LISTED ENTRIES —
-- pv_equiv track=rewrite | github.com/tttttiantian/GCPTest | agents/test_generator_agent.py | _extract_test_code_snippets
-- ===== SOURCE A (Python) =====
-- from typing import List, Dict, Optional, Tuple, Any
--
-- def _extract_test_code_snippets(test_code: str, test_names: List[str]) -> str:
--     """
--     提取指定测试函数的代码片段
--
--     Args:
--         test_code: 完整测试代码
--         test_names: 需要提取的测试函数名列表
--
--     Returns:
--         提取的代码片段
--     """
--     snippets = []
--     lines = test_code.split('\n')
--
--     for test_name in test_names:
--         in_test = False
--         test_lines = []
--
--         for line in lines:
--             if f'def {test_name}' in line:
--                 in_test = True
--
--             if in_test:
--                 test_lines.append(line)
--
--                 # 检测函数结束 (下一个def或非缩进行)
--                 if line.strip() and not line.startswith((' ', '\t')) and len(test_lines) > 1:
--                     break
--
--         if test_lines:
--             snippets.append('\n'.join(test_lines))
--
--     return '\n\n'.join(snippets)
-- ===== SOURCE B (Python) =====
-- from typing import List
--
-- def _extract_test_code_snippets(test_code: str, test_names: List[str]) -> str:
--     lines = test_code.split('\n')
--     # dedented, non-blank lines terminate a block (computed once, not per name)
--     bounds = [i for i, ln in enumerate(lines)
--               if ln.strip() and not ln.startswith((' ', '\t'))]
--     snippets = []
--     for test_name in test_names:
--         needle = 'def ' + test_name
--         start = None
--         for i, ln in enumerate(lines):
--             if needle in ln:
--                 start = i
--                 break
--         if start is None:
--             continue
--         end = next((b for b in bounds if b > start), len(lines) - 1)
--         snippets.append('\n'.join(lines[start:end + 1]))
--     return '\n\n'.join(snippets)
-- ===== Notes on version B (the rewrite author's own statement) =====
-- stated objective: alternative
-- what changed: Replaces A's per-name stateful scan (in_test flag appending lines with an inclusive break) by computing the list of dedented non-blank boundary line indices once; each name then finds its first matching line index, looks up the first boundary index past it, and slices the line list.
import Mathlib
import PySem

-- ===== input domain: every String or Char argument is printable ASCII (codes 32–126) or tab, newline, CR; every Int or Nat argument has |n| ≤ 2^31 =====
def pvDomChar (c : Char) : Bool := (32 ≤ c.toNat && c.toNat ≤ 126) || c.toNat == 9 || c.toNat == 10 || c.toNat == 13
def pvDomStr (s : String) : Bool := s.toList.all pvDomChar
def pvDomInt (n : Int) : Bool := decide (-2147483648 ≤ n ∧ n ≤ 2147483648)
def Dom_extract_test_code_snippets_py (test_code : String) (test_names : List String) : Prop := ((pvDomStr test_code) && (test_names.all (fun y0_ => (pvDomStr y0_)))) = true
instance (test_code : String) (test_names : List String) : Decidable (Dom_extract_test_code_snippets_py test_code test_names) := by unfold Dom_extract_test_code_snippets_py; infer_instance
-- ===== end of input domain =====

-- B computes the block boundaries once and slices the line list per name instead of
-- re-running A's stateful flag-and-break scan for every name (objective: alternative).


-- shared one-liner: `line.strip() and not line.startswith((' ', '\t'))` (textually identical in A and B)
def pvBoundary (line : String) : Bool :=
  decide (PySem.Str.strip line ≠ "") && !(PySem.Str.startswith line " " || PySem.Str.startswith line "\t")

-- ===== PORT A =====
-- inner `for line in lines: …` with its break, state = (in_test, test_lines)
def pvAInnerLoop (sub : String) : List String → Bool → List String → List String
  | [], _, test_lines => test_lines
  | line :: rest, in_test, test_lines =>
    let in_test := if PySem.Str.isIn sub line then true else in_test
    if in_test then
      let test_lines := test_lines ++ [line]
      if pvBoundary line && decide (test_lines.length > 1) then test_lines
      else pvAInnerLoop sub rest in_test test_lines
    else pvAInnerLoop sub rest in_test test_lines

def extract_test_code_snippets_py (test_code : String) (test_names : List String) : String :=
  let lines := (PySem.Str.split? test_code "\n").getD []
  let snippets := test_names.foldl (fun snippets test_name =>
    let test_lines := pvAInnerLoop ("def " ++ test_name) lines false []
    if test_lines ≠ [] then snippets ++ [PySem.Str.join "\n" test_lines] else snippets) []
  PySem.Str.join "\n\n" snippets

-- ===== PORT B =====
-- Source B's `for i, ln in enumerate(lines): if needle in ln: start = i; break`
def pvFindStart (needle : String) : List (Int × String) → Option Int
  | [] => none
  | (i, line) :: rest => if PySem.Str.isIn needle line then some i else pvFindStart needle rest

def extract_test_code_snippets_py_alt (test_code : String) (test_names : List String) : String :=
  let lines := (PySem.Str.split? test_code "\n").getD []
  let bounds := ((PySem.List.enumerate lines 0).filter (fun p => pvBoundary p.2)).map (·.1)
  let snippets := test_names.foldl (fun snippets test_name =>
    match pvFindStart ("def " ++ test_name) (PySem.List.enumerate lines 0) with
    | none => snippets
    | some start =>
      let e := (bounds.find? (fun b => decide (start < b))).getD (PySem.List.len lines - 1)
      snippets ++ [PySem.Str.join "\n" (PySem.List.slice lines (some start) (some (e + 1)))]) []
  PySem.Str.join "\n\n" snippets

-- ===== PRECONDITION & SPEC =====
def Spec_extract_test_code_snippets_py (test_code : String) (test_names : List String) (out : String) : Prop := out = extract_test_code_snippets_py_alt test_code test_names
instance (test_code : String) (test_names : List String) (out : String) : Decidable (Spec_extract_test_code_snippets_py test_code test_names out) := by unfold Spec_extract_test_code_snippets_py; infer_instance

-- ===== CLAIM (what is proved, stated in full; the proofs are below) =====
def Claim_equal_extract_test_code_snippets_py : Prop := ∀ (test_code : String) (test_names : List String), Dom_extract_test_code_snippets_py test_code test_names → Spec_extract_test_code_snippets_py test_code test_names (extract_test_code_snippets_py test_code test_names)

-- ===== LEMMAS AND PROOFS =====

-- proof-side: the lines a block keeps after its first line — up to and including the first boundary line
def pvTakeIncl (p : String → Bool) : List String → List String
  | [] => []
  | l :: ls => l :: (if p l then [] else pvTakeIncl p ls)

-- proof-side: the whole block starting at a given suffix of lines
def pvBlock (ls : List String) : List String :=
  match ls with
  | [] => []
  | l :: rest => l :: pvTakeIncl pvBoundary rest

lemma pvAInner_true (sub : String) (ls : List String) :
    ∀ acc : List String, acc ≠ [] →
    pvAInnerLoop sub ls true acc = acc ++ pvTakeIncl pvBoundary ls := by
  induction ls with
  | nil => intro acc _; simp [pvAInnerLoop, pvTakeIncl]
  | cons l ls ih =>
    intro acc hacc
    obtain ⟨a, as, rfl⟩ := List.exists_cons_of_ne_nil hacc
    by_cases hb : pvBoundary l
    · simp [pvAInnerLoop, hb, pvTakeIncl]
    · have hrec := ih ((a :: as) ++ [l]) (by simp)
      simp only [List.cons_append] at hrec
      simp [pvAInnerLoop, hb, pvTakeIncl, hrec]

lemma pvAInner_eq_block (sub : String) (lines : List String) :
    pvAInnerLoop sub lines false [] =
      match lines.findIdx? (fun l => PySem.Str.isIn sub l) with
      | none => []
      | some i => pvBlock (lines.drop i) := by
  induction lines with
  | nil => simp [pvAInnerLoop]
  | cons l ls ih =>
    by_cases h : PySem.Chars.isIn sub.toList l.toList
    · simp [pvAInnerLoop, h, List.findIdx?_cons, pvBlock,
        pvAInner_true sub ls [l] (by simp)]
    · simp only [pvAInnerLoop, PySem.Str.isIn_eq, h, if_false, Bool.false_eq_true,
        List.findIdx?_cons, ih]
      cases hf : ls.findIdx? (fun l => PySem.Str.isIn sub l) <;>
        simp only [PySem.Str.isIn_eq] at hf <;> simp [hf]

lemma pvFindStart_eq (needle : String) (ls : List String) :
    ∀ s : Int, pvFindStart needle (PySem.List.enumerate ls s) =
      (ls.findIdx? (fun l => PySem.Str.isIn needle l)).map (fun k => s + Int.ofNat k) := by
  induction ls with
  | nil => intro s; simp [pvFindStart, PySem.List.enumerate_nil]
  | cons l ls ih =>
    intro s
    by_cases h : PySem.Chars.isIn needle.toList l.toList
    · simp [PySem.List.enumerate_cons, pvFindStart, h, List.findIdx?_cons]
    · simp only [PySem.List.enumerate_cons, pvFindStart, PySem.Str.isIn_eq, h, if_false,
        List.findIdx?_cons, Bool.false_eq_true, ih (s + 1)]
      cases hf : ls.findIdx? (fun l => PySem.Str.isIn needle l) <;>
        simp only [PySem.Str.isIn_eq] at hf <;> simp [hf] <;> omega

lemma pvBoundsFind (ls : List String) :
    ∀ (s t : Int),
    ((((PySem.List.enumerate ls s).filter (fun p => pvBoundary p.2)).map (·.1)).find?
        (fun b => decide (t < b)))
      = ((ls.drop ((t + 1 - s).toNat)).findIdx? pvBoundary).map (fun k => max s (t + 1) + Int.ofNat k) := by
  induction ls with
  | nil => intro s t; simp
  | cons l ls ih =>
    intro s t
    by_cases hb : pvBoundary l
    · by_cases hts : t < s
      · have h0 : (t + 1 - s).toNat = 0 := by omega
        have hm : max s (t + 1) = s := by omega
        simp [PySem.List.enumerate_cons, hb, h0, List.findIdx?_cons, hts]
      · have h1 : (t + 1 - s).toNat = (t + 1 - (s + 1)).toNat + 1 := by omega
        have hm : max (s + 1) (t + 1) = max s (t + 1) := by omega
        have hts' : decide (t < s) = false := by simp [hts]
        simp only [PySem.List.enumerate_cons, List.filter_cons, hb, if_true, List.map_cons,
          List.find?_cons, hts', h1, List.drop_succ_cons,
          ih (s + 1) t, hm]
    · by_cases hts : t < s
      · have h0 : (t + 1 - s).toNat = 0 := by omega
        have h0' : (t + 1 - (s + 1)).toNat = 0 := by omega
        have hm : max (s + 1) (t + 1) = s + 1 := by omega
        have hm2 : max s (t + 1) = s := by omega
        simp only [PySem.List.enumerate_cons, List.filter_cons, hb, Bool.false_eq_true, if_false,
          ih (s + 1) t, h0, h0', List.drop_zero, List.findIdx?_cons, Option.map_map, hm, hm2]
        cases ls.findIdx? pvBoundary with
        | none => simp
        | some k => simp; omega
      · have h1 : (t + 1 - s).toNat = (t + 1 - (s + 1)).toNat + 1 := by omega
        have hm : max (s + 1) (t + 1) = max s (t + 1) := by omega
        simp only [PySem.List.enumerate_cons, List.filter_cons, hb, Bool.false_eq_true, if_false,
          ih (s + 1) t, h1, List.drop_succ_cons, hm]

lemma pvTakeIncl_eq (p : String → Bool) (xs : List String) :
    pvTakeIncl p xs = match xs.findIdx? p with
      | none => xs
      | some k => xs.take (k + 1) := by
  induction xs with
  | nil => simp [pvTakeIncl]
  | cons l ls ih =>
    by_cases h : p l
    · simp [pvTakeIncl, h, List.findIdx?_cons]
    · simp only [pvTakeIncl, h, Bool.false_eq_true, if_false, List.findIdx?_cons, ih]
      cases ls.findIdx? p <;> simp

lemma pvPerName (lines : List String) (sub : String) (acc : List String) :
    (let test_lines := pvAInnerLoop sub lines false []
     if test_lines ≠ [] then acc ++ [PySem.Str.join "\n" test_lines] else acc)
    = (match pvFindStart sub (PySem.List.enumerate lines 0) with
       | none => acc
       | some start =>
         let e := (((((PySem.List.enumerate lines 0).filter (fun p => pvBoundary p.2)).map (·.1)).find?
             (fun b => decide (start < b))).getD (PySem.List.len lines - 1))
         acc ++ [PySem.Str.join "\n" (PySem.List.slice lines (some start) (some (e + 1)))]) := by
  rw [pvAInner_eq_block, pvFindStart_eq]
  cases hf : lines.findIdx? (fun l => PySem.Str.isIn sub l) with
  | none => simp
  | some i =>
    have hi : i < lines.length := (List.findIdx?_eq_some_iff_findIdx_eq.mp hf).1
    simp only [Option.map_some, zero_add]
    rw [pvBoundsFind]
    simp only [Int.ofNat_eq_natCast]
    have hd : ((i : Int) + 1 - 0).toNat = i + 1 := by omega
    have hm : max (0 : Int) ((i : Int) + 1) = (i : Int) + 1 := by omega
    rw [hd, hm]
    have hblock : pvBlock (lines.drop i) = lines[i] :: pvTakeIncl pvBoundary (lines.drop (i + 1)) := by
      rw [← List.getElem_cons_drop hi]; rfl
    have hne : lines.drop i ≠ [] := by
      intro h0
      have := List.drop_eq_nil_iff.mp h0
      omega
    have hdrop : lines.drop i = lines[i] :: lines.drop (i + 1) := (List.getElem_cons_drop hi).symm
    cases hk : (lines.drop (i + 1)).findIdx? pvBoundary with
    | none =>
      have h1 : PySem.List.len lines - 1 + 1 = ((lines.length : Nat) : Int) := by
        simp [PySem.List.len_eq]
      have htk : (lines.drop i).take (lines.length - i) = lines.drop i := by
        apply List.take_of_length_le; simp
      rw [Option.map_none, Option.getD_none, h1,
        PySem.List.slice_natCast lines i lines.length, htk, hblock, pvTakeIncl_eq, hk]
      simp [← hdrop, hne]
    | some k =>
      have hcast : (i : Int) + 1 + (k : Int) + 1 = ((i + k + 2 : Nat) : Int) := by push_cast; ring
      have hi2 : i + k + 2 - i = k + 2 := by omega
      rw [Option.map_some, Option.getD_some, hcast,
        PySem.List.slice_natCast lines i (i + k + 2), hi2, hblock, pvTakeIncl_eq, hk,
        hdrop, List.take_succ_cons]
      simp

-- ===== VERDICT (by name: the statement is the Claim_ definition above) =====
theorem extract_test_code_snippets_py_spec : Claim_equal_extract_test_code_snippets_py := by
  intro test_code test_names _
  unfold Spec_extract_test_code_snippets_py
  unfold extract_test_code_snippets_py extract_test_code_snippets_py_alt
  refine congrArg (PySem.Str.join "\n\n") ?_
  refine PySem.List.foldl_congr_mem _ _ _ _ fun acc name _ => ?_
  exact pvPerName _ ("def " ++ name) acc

TASK DIRECTIONS — From the material above, set down exactly the lines between the line holding "in A and B)" and the line holding "let test_lines := test_lines ++ [line]", inclusive. Include nothing else.

RESULT —
-- shared one-liner: `line.strip() and not line.startswith((' ', '\t'))` (textually identical in A and B)
def pvBoundary (line : String) : Bool :=
  decide (PySem.Str.strip line ≠ "") && !(PySem.Str.startswith line " " || PySem.Str.startswith line "\t")

-- ===== PORT A =====
-- inner `for line in lines: …` with its break, state = (in_test, test_lines)
def pvAInnerLoop (sub : String) : List String → Bool → List String → List String
  | [], _, test_lines => test_lines
  | line :: rest, in_test, test_lines =>
    let in_test := if PySem.Str.isIn sub line then true else in_test
    if in_test then
      let test_lines := test_lines ++ [line]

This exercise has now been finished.